In the material below, find the line containing "rw [ih i m (by simpa using hj)]" and the line containing "Int) l := by", then reproduce exactly both of them and every line between, and nothing else.

---------------

-- pv_equiv track=rewrite | github.com/kseniiako/dsa | findDupbinSearch.py | findDupSearch2
-- ===== SOURCE A (Python) =====
-- def findDupSearch2(lst):
--     # in this implementation, we do not pre-sort the
--     # list. Instead, we binary sort the list, examining the mid at
--     # each step. This runs in O(nlogn). So same asymptotic time as
--     # the previous algorithm.
--     start = 1
--     finish = len(lst) - 1
--
--     out = -1
--
--     while start <= finish:
--         mid = (start + finish) // 2
--
--         count = 0
--         for x in lst:
--             if x <= mid:
--                 count += 1
--
--         if count > mid:
--             out = mid
--             finish = mid - 1
--         else:
--             start = mid + 1
--
--     return out
-- ===== SOURCE B (Python) =====
-- def findDupSearch2(lst):
--     # Same binary search over candidate values, but the count of elements
--     # <= mid is answered in O(1) from a prefix-sum histogram built once.
--     n = len(lst)
--     hist = [0] * (n + 1)
--     for x in lst:
--         b = 0 if x < 0 else (n if x > n else x)
--         hist[b] += 1
--     pref = []
--     s = 0
--     for h in hist:
--         s += h
--         pref.append(s)
--     start, finish, out = 1, n - 1, -1
--     while start <= finish:
--         mid = (start + finish) // 2
--         if pref[mid] > mid:
--             out = mid
--             finish = mid - 1
--         else:
--             start = mid + 1
--     return out
-- ===== Notes on version B (the rewrite author's own statement) =====
-- stated objective: faster
-- what changed: Instead of rescanning the whole list to count elements <= mid at every binary-search step, B builds a clamped histogram and its prefix sums once and answers each count query in O(1).
import Mathlib
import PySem

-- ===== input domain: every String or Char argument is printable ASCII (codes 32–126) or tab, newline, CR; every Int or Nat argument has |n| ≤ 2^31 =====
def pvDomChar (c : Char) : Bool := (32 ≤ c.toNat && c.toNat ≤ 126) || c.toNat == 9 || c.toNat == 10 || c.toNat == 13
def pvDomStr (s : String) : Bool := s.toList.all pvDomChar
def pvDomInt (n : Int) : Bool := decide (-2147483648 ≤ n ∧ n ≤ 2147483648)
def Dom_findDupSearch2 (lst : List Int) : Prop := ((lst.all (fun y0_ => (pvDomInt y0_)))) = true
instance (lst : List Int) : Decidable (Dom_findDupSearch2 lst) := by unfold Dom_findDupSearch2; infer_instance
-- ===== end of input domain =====

-- B replaces A's per-iteration O(n) counting scan by a one-pass clamped histogram
-- with prefix sums, answering each binary-search count query in O(1) (objective: faster, asymptotic).

-- ===== PORT A =====
-- the inner 'for x in lst: if x <= mid: count += 1' loop of A
def pvCountLe (lst : List Int) (mid : Int) : Int :=
  lst.foldl (fun c x => if x ≤ mid then c + 1 else c) 0

-- A's while loop; fuel only makes the same computation total (the interval
-- [start, finish] shrinks each step, so fuel = len(lst)+1 is never exhausted
-- while start ≤ finish).
def pvLoopA (lst : List Int) : Nat → Int → Int → Int → Int
  | 0, _, _, out => out
  | fuel+1, start, finish, out =>
    if start ≤ finish then
      let mid := PySem.Int.floordiv (start + finish) 2
      if pvCountLe lst mid > mid then pvLoopA lst fuel start (mid - 1) mid
      else pvLoopA lst fuel (mid + 1) finish out
    else out

def findDupSearch2 (lst : List Int) : Int :=
  pvLoopA lst (lst.length + 1) 1 ((lst.length : Int) - 1) (-1)

-- ===== PORT B =====
-- b = 0 if x < 0 else (n if x > n else x)
def pvClamp (n x : Int) : Int := if x < 0 then 0 else if x > n then n else x

-- 'hist[b] += 1' ported with List.set/getD; exact because b = clamp(x) always
-- lies in [0, n] = range of the length-(n+1) list.
def pvHist (lst : List Int) : List Int :=
  lst.foldl (fun h x =>
      let b := (pvClamp (lst.length : Int) x).toNat
      h.set b (h.getD b 0 + 1))
    (List.replicate (lst.length + 1) 0)

-- 's += h; pref.append(s)'
def pvPref (hist : List Int) : List Int × Int :=
  hist.foldl (fun ps h => (ps.1 ++ [ps.2 + h], ps.2 + h)) ([], 0)

-- B's while loop; same fuel note as for A's loop.
def pvLoopB (pref : List Int) : Nat → Int → Int → Int → Int
  | 0, _, _, out => out
  | fuel+1, start, finish, out =>
    if start ≤ finish then
      let mid := PySem.Int.floordiv (start + finish) 2
      if PySem.List.pyGetD pref mid 0 > mid then pvLoopB pref fuel start (mid - 1) mid
      else pvLoopB pref fuel (mid + 1) finish out
    else out

def findDupSearch2_alt (lst : List Int) : Int :=
  pvLoopB (pvPref (pvHist lst)).1 (lst.length + 1) 1 ((lst.length : Int) - 1) (-1)

-- ===== PRECONDITION & SPEC =====
def Spec_findDupSearch2 (lst : List Int) (out : Int) : Prop := out = findDupSearch2_alt lst
instance (lst : List Int) (out : Int) : Decidable (Spec_findDupSearch2 lst out) := by unfold Spec_findDupSearch2; infer_instance

-- ===== CLAIM (what is proved, stated in full; the proofs are below) =====
def Claim_equal_findDupSearch2 : Prop := ∀ (lst : List Int), Dom_findDupSearch2 lst → Spec_findDupSearch2 lst (findDupSearch2 lst)

-- ===== LEMMAS AND PROOFS =====

-- recursive count of elements with clamp(x) < k, proof-side only
def pvCC (n k : Int) : List Int → Int
  | [] => 0
  | x :: l => (if pvClamp n x < k then 1 else 0) + pvCC n k l

-- shift for the counting fold
theorem pvCountLe_shift (mid : Int) : ∀ (l : List Int) (c : Int),
    l.foldl (fun c x => if x ≤ mid then c + 1 else c) c = c + pvCountLe l mid := by
  intro l
  induction l with
  | nil => intro c; simp [pvCountLe]
  | cons a t ih =>
      intro c
      simp only [List.foldl_cons]
      rw [ih, show pvCountLe (a :: t) mid
        = t.foldl (fun c x => if x ≤ mid then c + 1 else c) (if a ≤ mid then 0 + 1 else 0)
        from rfl, ih (if a ≤ mid then 0 + 1 else 0)]
      by_cases h : a ≤ mid <;> simp [h, add_comm, add_left_comm]

theorem pvCountLe_cons (x mid : Int) (l : List Int) :
    pvCountLe (x :: l) mid = (if x ≤ mid then 1 else 0) + pvCountLe l mid := by
  show (x :: l).foldl (fun c x => if x ≤ mid then c + 1 else c) 0 = _
  simp only [List.foldl_cons]
  rw [pvCountLe_shift mid l (if x ≤ mid then 0 + 1 else 0)]
  by_cases h : x ≤ mid <;> simp [h]

-- set-take-sum lemma
theorem pvSetTakeSum : ∀ (h : List Int) (j k : Nat), j < h.length →
    ((h.set j (h.getD j 0 + 1)).take k).sum
      = (h.take k).sum + (if j < k then 1 else 0) := by
  intro h
  induction h with
  | nil => intro j k hj; simp at hj
  | cons a t ih =>
      intro j k hj
      cases j with
      | zero =>
          cases k with
          | zero => simp
          | succ m => simp [List.take_succ_cons]; ring
      | succ i =>
          cases k with
          | zero => simp
          | succ m =>
              simp only [List.set_cons_succ, List.take_succ_cons, List.sum_cons,
                List.getD_cons_succ]
              rw [ih i m (by simpa using hj)]
              by_cases h2 : i < m
              · rw [if_pos h2, if_pos (Nat.succ_lt_succ h2)]; ring
              · rw [if_neg h2, if_neg (fun hh => h2 (Nat.lt_of_succ_lt_succ hh))]; ring

theorem pvClamp_toNat_lt (n x : Int) (L : Nat) (hn : 0 ≤ n) (hL : n < (L : Int)) :
    (pvClamp n x).toNat < L := by
  unfold pvClamp
  split_ifs <;> omega

-- the histogram fold, take-sum invariant
theorem pvHistSum (n : Int) (hn : 0 ≤ n) :
    ∀ (l : List Int) (h : List Int) (k : Nat),
    n < (h.length : Int) →
    (((l.foldl (fun h x =>
        let b := (pvClamp n x).toNat
        h.set b (h.getD b 0 + 1)) h)).take k).sum
      = (h.take k).sum + pvCC n (k : Int) l := by
  intro l
  induction l with
  | nil => intro h k _; simp [pvCC]
  | cons a t ih =>
      intro h k hL
      simp only [List.foldl_cons]
      rw [ih _ k (by simpa using hL)]
      rw [pvSetTakeSum h (pvClamp n a).toNat k
        (pvClamp_toNat_lt n a h.length hn hL)]
      have hcl : 0 ≤ pvClamp n a := by unfold pvClamp; split_ifs <;> omega
      have : ((pvClamp n a).toNat < k) ↔ (pvClamp n a < (k : Int)) := by omega
      simp only [pvCC]
      by_cases hc : pvClamp n a < (k : Int)
      · rw [if_pos hc, if_pos (this.mpr hc)]; ring
      · rw [if_neg hc, if_neg (fun hh => hc (this.mp hh))]; ring

-- closed form of the prefix-sum fold
def pvScan (s : Int) : List Int → List Int
  | [] => []
  | a :: t => (s + a) :: pvScan (s + a) t

theorem pvPrefFold_eq : ∀ (h : List Int) (p : List Int) (s : Int),
    h.foldl (fun ps h => (ps.1 ++ [ps.2 + h], ps.2 + h)) (p, s)
      = (p ++ pvScan s h, s + h.sum) := by
  intro h
  induction h with
  | nil => intro p s; simp [pvScan]
  | cons a t ih =>
      intro p s
      simp only [List.foldl_cons, pvScan]
      rw [ih]
      simp [List.append_assoc]
      ring

theorem pvScan_getD : ∀ (h : List Int) (s : Int) (j : Nat), j < h.length →
    (pvScan s h).getD j 0 = s + (h.take (j + 1)).sum := by
  intro h
  induction h with
  | nil => intro s j hj; simp at hj
  | cons a t ih =>
      intro s j hj
      cases j with
      | zero => simp [pvScan]
      | succ m =>
          simp only [pvScan, List.getD_cons_succ, List.take_succ_cons, List.sum_cons]
          rw [ih (s + a) m (by simpa using hj)]
          ring

theorem pvHistFold_length (n : Int) : ∀ (l : List Int) (h : List Int),
    (l.foldl (fun h x =>
        let b := (pvClamp n x).toNat
        h.set b (h.getD b 0 + 1)) h).length = h.length := by
  intro l
  induction l with
  | nil => intro h; rfl
  | cons a t ih => intro h; simp only [List.foldl_cons]; rw [ih]; simp

theorem pvHist_length (lst : List Int) : (pvHist lst).length = lst.length + 1 := by
  unfold pvHist
  rw [pvHistFold_length]
  simp

theorem pvScan_length : ∀ (h : List Int) (s : Int), (pvScan s h).length = h.length := by
  intro h
  induction h with
  | nil => intro s; rfl
  | cons a t ih => intro s; simp [pvScan, ih]

-- clamp agrees with ≤ on mids below n
theorem pvClamp_le_iff (n x mid : Int) (h0 : 0 ≤ mid) (h1 : mid ≤ n - 1) :
    (pvClamp n x < mid + 1) ↔ (x ≤ mid) := by
  unfold pvClamp; split_ifs <;> omega

theorem pvCC_eq_countLe (n mid : Int) (h0 : 0 ≤ mid) (h1 : mid ≤ n - 1) :
    ∀ l : List Int, pvCC n (mid + 1) l = pvCountLe l mid := by
  intro l
  induction l with
  | nil => simp [pvCC, pvCountLe]
  | cons a t ih =>
      rw [pvCountLe_cons, show pvCC n (mid + 1) (a :: t)
        = (if pvClamp n a < mid + 1 then 1 else 0) + pvCC n (mid + 1) t from rfl, ih]
      by_cases hc : a ≤ mid
      · rw [if_pos ((pvClamp_le_iff n a mid h0 h1).mpr hc), if_pos hc]
      · rw [if_neg (fun hh => hc ((pvClamp_le_iff n a mid h0 h1).mp hh)), if_neg hc]

-- the central count identity: pref[mid] = count of x ≤ mid, for mid ∈ [0, n-1]
theorem pvCountEq (lst : List Int) (mid : Int) (h0 : 0 ≤ mid)
    (h1 : mid ≤ (lst.length : Int) - 1) :
    PySem.List.pyGetD (pvPref (pvHist lst)).1 mid 0 = pvCountLe lst mid := by
  have hHL : (pvHist lst).length = lst.length + 1 := pvHist_length lst
  have hpref : (pvPref (pvHist lst)).1 = pvScan 0 (pvHist lst) := by
    unfold pvPref
    rw [pvPrefFold_eq]
    simp
  have hPL : ((pvPref (pvHist lst)).1).length = lst.length + 1 := by
    rw [hpref, pvScan_length, hHL]
  have hlt : mid < (((pvPref (pvHist lst)).1).length : Int) := by
    rw [hPL]; omega
  rw [PySem.List.pyGetD_eq_getElem _ _ h0 hlt]
  have hlt' : mid.toNat < ((pvPref (pvHist lst)).1).length := by omega
  rw [← List.getD_eq_getElem ((pvPref (pvHist lst)).1) 0 hlt']
  rw [hpref] at hlt' ⊢
  rw [pvScan_getD (pvHist lst) 0 mid.toNat (by rwa [pvScan_length] at hlt')]
  have := pvHistSum (lst.length : Int) (by positivity) lst
    (List.replicate (lst.length + 1) 0) (mid.toNat + 1) (by simp)
  unfold pvHist
  rw [this]
  have hz : ((List.replicate (lst.length + 1) (0 : Int)).take (mid.toNat + 1)).sum = 0 := by
    simp [List.take_replicate]
  rw [hz]
  have hcast : ((mid.toNat + 1 : Nat) : Int) = mid + 1 := by omega
  rw [hcast, pvCC_eq_countLe (lst.length : Int) mid h0 h1]
  ring

theorem pvLoopEq (lst : List Int) :
    ∀ (fuel : Nat) (start finish out : Int), 1 ≤ start → finish ≤ (lst.length : Int) - 1 →
    pvLoopA lst fuel start finish out
      = pvLoopB (pvPref (pvHist lst)).1 fuel start finish out := by
  intro fuel
  induction fuel with
  | zero => intro start finish out _ _; rfl
  | succ f ih =>
      intro start finish out hs hf
      simp only [pvLoopA, pvLoopB]
      by_cases hle : start ≤ finish
      · simp only [if_pos hle]
        have hmid := PySem.Int.floordiv_two_mid_bounds hle
        set mid := PySem.Int.floordiv (start + finish) 2 with hm
        rw [pvCountEq lst mid (by omega) (by omega)]
        by_cases hc : pvCountLe lst mid > mid
        · rw [if_pos hc, if_pos hc]
          exact ih start (mid - 1) mid hs (by omega)
        · rw [if_neg hc, if_neg hc]
          exact ih (mid + 1) finish out (by omega) hf
      · simp [if_neg hle]

-- ===== VERDICT (by name: the statement is the Claim_ definition above) =====
theorem findDupSearch2_spec : Claim_equal_findDupSearch2 := by
  intro lst _
  unfold Spec_findDupSearch2 findDupSearch2 findDupSearch2_alt
  exact pvLoopEq lst (lst.length + 1) 1 ((lst.length : Int) - 1) (-1) le_rfl le_rfl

---------------

→ **Exercise answer**
              rw [ih i m (by simpa using hj)]
              by_cases h2 : i < m
              · rw [if_pos h2, if_pos (Nat.succ_lt_succ h2)]; ring
              · rw [if_neg h2, if_neg (fun hh => h2 (Nat.lt_of_succ_lt_succ hh))]; ring

theorem pvClamp_toNat_lt (n x : Int) (L : Nat) (hn : 0 ≤ n) (hL : n < (L : Int)) :
    (pvClamp n x).toNat < L := by
  unfold pvClamp
  split_ifs <;> omega

-- the histogram fold, take-sum invariant
theorem pvHistSum (n : Int) (hn : 0 ≤ n) :
    ∀ (l : List Int) (h : List Int) (k : Nat),
    n < (h.length : Int) →
    (((l.foldl (fun h x =>
        let b := (pvClamp n x).toNat
        h.set b (h.getD b 0 + 1)) h)).take k).sum
      = (h.take k).sum + pvCC n (k : Int) l := by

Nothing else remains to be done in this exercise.